Stored items
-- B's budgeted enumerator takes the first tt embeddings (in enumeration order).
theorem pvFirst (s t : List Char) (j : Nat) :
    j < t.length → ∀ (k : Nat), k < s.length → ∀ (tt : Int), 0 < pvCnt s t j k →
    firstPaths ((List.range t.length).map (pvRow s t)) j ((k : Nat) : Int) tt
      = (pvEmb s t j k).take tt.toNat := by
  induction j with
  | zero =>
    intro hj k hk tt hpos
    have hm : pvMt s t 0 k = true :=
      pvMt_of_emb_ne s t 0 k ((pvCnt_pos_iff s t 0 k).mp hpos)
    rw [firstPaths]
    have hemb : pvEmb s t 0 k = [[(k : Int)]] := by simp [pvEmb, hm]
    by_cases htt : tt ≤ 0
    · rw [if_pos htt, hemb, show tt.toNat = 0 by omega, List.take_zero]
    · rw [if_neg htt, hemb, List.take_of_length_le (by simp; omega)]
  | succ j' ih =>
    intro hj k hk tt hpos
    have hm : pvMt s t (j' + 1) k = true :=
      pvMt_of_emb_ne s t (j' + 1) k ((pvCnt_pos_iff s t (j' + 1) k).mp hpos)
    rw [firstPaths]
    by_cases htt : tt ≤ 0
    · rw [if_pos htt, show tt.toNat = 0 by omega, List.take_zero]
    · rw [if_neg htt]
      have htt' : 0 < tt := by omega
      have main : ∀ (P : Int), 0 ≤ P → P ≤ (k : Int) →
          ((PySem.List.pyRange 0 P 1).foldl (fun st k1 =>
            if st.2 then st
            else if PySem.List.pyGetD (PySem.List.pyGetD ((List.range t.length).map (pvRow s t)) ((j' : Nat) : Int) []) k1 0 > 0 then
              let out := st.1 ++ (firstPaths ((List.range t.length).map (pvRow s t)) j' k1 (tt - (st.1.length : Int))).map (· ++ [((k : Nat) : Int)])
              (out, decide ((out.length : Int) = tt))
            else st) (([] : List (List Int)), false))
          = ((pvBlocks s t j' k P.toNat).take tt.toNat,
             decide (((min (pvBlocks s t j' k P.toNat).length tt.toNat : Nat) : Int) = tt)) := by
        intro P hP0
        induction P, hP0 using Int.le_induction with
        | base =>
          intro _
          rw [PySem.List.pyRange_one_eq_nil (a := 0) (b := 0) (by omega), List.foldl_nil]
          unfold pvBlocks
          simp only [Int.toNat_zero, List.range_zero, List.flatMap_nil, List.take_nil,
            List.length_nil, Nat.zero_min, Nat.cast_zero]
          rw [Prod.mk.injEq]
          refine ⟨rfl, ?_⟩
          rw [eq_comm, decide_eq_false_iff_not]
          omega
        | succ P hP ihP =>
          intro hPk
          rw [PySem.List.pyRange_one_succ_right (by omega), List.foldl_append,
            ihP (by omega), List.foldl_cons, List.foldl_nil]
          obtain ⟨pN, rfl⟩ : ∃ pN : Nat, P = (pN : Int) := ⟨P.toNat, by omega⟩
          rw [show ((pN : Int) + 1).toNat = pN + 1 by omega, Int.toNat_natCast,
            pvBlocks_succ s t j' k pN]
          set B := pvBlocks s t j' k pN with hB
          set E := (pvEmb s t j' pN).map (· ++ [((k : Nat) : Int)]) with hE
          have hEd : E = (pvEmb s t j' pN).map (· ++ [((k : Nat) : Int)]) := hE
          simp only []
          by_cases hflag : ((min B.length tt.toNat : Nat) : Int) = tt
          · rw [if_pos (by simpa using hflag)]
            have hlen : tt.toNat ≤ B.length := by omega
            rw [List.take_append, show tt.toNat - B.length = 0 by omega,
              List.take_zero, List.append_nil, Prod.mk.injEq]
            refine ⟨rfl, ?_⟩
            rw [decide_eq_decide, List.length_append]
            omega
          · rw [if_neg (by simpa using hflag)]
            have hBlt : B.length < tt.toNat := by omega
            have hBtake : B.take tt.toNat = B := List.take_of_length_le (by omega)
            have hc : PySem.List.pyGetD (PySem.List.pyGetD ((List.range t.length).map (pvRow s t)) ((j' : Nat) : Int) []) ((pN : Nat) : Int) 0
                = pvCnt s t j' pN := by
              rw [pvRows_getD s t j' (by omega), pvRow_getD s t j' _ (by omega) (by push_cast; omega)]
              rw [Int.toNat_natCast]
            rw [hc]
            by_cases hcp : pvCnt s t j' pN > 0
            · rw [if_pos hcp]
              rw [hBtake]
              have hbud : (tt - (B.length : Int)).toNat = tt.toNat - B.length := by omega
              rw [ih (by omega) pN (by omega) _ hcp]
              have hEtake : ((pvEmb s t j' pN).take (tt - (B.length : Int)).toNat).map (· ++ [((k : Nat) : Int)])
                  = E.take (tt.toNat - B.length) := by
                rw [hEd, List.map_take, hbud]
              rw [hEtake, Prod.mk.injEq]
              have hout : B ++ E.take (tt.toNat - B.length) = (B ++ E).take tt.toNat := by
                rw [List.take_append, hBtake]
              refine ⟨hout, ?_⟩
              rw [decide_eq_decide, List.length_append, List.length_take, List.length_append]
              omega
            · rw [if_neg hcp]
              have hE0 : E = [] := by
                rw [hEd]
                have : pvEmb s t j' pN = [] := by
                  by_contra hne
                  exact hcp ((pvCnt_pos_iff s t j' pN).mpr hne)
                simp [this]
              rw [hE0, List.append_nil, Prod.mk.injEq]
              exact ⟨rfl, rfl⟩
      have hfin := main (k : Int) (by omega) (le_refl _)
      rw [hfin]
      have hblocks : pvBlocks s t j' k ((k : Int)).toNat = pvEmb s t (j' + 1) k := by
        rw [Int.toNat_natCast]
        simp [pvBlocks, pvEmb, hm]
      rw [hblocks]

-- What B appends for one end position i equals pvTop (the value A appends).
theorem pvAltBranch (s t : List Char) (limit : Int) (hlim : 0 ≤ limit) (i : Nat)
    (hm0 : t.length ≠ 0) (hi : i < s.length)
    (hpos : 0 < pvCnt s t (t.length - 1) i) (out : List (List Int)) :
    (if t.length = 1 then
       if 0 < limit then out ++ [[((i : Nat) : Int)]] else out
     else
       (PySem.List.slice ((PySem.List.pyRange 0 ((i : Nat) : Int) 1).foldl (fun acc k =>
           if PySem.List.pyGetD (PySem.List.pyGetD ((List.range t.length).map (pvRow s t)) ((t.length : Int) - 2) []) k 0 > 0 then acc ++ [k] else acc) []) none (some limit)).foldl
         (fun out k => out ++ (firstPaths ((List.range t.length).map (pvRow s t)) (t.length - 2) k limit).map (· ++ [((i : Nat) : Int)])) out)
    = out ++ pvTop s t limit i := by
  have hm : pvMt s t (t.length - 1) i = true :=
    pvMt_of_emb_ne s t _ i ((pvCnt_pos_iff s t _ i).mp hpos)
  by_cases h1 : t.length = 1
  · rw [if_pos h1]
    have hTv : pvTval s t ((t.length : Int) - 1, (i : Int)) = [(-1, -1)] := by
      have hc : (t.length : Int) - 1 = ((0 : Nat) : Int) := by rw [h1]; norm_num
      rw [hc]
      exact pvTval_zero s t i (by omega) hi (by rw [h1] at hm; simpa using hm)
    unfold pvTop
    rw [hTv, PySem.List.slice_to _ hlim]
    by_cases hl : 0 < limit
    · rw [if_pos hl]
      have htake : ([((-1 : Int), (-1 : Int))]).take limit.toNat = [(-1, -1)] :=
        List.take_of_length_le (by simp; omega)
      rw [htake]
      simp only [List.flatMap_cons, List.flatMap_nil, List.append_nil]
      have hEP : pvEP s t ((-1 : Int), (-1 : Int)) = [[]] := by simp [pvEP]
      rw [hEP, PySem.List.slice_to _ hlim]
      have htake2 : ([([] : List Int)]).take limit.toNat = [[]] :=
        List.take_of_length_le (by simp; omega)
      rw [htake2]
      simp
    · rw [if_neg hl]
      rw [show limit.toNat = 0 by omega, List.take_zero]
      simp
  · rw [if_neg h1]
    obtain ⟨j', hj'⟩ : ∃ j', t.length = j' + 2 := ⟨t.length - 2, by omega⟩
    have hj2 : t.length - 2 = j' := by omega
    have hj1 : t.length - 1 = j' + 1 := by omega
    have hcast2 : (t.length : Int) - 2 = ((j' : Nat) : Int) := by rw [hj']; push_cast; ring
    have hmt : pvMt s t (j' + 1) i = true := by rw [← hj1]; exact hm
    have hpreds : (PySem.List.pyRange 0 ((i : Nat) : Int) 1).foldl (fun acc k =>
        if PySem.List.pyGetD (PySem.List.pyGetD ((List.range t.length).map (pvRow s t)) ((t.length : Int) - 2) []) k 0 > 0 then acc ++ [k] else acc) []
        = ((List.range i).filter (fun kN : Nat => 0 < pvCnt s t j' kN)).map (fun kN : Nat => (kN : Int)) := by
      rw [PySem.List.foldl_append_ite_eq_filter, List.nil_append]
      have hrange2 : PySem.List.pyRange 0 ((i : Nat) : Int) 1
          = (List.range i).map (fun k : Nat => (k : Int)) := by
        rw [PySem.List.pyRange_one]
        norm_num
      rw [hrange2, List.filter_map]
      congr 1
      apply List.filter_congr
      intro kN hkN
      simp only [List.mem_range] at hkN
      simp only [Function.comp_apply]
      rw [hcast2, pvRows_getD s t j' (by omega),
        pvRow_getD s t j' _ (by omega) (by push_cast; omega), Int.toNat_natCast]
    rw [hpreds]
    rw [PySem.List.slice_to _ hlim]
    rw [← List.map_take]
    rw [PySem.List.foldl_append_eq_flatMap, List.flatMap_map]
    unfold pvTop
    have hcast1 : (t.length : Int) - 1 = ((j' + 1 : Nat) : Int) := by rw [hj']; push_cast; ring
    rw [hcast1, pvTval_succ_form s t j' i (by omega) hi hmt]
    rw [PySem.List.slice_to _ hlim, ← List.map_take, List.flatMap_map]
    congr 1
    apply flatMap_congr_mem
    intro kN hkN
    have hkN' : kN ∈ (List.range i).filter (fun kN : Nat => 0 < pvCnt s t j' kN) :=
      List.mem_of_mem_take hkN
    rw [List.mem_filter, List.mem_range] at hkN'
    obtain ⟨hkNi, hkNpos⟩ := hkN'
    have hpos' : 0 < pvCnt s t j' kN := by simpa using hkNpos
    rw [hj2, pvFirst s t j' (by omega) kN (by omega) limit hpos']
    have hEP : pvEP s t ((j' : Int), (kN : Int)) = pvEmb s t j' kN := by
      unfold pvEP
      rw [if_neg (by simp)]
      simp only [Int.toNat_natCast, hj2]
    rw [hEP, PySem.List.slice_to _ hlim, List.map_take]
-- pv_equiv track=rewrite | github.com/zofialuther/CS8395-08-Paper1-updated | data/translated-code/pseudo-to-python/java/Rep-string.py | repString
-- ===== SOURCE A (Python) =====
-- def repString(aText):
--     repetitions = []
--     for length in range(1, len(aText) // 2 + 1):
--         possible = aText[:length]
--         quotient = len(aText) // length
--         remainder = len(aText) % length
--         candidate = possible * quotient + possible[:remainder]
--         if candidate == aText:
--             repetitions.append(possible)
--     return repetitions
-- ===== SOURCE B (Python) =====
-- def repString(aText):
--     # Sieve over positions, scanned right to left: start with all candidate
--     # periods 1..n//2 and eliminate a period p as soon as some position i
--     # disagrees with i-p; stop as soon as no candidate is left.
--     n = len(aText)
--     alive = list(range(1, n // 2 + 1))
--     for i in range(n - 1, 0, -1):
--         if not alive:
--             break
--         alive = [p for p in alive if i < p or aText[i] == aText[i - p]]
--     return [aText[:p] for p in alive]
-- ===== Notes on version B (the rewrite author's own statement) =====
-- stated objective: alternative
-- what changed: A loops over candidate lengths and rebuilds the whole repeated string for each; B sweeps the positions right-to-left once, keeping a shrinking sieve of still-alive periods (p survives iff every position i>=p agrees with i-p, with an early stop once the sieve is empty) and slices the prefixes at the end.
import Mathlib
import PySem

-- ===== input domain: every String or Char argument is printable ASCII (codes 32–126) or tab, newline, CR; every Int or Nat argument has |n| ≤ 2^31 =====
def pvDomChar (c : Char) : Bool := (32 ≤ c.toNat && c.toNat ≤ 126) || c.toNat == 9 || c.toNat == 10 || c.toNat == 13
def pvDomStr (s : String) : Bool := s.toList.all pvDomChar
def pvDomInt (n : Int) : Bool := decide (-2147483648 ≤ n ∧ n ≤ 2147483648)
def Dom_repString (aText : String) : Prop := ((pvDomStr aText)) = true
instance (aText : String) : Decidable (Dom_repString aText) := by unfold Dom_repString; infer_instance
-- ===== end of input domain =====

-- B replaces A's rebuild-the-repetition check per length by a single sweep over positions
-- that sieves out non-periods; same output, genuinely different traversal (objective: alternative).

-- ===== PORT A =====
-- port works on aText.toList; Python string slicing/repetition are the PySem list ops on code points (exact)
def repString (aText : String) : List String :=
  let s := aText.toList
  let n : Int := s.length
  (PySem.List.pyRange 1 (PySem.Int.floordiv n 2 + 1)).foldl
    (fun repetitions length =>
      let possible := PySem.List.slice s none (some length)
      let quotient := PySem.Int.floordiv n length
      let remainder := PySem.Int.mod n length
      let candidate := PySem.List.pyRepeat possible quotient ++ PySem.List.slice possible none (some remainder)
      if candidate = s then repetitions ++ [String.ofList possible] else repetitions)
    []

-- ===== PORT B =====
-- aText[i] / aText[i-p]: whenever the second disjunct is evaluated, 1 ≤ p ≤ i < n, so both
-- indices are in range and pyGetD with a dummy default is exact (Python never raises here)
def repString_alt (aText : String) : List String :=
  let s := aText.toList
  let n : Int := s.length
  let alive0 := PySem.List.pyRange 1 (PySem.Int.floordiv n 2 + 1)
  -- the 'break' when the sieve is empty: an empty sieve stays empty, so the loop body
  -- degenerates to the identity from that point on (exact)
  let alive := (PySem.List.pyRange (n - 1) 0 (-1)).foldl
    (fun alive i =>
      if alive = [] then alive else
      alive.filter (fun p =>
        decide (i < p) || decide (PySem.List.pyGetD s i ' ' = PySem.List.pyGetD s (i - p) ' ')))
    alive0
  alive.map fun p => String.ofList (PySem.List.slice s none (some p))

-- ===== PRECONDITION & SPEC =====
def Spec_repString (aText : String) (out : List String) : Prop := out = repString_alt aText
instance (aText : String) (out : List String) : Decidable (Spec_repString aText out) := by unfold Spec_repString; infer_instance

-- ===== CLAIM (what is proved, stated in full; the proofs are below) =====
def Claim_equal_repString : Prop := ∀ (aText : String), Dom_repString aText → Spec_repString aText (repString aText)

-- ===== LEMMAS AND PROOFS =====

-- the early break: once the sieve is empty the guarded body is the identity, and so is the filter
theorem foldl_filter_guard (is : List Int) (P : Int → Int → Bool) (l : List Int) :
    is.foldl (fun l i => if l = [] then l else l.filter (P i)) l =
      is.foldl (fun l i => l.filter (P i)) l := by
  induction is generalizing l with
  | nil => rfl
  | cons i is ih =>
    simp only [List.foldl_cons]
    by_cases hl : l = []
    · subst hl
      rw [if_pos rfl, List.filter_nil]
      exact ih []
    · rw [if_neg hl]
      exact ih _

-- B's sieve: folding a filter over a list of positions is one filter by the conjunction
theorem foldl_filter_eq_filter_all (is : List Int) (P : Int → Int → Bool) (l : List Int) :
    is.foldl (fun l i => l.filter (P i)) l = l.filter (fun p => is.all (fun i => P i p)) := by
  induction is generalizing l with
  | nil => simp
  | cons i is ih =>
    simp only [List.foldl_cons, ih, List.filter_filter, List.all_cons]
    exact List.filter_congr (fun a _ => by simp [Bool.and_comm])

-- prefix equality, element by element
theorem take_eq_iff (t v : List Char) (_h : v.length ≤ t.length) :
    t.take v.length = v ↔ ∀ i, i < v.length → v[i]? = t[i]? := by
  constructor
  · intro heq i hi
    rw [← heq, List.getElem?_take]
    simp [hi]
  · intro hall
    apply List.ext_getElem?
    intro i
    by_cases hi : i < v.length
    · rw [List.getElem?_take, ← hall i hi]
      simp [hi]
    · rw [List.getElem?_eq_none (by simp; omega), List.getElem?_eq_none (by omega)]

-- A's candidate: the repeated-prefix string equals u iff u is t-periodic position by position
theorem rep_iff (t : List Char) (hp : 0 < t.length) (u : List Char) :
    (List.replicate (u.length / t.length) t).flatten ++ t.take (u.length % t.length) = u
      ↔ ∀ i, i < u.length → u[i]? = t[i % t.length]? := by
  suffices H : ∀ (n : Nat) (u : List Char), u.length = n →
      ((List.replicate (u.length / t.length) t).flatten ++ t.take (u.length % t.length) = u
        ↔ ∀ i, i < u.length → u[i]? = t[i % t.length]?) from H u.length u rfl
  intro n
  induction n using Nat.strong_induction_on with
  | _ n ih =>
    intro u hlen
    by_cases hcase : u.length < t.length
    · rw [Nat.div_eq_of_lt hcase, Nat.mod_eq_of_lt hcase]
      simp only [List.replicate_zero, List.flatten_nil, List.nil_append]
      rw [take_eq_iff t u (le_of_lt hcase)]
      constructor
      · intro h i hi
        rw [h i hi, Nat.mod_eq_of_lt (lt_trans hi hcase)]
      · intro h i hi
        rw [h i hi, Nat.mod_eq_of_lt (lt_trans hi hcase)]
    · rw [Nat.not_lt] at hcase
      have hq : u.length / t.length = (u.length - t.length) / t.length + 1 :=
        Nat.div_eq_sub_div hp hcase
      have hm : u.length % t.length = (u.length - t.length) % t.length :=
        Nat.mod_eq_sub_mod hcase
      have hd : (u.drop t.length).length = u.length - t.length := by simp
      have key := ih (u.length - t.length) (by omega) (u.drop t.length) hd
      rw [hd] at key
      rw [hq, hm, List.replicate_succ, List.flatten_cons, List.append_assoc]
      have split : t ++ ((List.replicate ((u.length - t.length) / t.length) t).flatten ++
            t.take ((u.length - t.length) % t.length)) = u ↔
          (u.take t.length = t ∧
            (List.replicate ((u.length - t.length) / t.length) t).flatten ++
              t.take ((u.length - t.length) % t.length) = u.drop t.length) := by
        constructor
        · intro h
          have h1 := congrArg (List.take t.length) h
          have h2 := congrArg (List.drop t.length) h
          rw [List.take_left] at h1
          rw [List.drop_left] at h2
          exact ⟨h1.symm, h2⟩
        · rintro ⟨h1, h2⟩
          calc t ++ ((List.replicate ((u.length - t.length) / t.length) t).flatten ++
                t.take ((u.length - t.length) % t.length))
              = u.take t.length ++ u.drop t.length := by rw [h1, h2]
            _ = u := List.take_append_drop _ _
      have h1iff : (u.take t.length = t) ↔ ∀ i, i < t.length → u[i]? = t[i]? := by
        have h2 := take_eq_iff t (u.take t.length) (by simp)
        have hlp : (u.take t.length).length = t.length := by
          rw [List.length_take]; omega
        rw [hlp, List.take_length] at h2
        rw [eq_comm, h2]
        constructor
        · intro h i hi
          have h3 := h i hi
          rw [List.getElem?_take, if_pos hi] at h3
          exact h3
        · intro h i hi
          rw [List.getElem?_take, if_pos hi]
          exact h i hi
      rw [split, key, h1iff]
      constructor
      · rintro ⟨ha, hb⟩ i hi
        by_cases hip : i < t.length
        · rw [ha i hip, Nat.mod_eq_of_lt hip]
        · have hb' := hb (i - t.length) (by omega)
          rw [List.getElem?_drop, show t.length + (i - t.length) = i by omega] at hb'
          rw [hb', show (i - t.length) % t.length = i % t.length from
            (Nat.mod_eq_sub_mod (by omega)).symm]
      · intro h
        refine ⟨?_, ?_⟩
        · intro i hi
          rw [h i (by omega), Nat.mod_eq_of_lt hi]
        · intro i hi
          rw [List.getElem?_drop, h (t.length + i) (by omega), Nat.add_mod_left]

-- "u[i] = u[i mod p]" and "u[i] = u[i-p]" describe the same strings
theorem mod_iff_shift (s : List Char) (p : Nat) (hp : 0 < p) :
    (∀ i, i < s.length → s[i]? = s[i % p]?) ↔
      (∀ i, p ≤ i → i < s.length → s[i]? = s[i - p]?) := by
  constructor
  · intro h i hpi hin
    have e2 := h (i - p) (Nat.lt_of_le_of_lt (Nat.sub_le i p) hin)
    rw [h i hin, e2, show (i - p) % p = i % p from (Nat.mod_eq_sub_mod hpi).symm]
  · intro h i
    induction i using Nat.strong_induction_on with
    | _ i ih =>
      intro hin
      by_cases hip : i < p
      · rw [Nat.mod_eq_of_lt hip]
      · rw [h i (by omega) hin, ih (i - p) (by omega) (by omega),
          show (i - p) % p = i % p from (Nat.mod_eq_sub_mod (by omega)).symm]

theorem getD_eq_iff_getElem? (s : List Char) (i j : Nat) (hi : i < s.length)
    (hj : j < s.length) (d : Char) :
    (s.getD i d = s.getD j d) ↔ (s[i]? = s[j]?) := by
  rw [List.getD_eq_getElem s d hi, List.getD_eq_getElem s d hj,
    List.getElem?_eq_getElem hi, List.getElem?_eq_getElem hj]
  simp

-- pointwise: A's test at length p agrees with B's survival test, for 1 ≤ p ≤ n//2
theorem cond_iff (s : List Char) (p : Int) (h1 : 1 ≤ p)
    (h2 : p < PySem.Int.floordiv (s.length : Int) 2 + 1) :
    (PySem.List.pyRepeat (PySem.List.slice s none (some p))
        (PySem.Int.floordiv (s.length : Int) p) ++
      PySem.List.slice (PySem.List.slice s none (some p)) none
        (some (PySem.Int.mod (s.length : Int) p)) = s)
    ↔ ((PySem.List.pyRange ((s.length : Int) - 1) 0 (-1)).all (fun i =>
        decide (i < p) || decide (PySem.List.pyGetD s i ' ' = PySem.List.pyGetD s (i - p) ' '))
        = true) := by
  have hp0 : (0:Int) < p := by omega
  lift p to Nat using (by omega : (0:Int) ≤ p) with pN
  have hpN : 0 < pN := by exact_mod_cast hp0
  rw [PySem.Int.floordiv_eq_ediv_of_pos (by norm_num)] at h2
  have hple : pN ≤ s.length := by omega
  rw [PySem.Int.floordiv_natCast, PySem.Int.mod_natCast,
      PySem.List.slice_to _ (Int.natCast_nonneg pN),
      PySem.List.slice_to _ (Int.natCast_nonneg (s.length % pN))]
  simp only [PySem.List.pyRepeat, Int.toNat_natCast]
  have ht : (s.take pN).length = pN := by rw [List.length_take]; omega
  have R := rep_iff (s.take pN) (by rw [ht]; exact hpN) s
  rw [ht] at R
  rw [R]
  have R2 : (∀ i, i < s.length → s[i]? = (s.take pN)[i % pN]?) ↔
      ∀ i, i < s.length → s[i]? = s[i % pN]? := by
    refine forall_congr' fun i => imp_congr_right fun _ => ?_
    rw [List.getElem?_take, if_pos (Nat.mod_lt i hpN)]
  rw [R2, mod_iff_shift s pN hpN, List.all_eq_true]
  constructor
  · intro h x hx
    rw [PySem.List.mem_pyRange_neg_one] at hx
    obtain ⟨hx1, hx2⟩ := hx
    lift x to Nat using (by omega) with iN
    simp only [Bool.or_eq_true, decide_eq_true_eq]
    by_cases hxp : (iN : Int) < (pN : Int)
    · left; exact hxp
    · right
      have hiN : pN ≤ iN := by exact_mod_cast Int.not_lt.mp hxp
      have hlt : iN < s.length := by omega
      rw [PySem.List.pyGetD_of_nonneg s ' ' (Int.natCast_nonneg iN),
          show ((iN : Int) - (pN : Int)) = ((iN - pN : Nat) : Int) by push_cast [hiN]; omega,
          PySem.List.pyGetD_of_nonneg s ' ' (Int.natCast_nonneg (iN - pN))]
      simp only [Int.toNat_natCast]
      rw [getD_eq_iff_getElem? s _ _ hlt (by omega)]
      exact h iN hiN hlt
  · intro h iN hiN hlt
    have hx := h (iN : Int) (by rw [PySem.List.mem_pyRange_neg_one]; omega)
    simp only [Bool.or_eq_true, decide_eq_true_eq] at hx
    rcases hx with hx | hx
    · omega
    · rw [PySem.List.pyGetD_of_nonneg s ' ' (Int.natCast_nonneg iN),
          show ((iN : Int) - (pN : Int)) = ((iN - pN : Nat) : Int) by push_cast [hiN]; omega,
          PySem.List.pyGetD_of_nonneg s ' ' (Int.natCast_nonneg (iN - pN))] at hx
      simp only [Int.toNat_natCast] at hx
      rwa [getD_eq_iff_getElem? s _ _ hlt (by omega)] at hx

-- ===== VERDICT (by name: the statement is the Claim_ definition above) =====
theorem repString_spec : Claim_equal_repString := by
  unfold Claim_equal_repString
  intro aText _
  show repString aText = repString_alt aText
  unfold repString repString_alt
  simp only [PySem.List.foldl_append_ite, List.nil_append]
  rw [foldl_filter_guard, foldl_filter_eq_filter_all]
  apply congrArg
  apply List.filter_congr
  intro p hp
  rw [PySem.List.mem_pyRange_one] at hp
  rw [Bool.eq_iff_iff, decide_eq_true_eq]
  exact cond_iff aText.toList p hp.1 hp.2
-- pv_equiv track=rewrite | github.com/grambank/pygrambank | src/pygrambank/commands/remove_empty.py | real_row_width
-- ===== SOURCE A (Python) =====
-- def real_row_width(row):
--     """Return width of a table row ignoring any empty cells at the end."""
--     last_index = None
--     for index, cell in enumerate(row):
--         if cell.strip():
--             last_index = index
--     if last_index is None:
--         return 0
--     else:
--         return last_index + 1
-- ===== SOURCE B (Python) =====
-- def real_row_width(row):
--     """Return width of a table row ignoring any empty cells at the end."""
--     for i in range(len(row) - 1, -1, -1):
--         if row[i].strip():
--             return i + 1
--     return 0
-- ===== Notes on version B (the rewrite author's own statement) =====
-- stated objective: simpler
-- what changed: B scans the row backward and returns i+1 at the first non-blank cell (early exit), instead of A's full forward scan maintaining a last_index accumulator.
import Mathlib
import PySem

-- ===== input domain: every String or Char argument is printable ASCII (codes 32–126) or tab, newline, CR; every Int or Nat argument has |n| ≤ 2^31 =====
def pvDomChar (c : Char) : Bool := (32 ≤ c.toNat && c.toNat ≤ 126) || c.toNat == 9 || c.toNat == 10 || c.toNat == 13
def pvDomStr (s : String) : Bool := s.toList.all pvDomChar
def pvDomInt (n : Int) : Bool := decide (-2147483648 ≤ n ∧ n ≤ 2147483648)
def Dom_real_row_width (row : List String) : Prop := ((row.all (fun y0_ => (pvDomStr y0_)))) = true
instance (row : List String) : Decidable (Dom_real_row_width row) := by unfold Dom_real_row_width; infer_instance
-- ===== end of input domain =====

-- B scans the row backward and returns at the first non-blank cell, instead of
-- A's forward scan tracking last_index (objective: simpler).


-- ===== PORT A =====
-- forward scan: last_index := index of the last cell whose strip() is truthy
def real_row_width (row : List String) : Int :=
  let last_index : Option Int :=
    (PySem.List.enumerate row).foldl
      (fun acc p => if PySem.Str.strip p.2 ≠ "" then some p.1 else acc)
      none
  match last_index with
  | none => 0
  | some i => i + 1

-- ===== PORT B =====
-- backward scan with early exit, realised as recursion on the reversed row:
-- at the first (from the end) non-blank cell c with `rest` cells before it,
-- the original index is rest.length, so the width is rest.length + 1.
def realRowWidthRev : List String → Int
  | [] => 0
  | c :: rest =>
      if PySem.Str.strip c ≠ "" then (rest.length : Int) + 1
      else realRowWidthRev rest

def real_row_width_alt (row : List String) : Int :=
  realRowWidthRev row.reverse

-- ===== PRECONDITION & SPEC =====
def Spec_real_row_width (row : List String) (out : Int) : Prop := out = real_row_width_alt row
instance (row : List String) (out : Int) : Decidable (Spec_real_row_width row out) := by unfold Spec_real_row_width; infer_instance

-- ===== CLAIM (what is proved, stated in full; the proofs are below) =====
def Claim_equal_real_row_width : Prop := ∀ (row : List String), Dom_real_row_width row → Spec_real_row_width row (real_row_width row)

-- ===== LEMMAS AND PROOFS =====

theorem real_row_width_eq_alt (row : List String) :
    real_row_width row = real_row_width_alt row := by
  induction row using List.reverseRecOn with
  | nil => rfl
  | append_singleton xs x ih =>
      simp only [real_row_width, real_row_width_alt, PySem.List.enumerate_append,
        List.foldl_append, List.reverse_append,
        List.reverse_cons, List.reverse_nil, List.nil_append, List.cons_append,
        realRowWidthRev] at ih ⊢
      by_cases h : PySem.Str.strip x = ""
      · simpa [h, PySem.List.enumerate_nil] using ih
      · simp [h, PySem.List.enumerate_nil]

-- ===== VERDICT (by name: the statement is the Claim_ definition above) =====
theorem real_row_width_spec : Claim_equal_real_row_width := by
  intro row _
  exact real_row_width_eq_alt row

__Assignment__:
From the data above, gather every line that includes the word "simpa".

__Answer section__:
          · rw [if_pos (by simpa using hflag)]
          · rw [if_neg (by simpa using hflag)]
      exact pvTval_zero s t i (by omega) hi (by rw [h1] at hm; simpa using hm)
    have hpos' : 0 < pvCnt s t j' kN := by simpa using hkNpos
      · simpa [h, PySem.List.enumerate_nil] using ih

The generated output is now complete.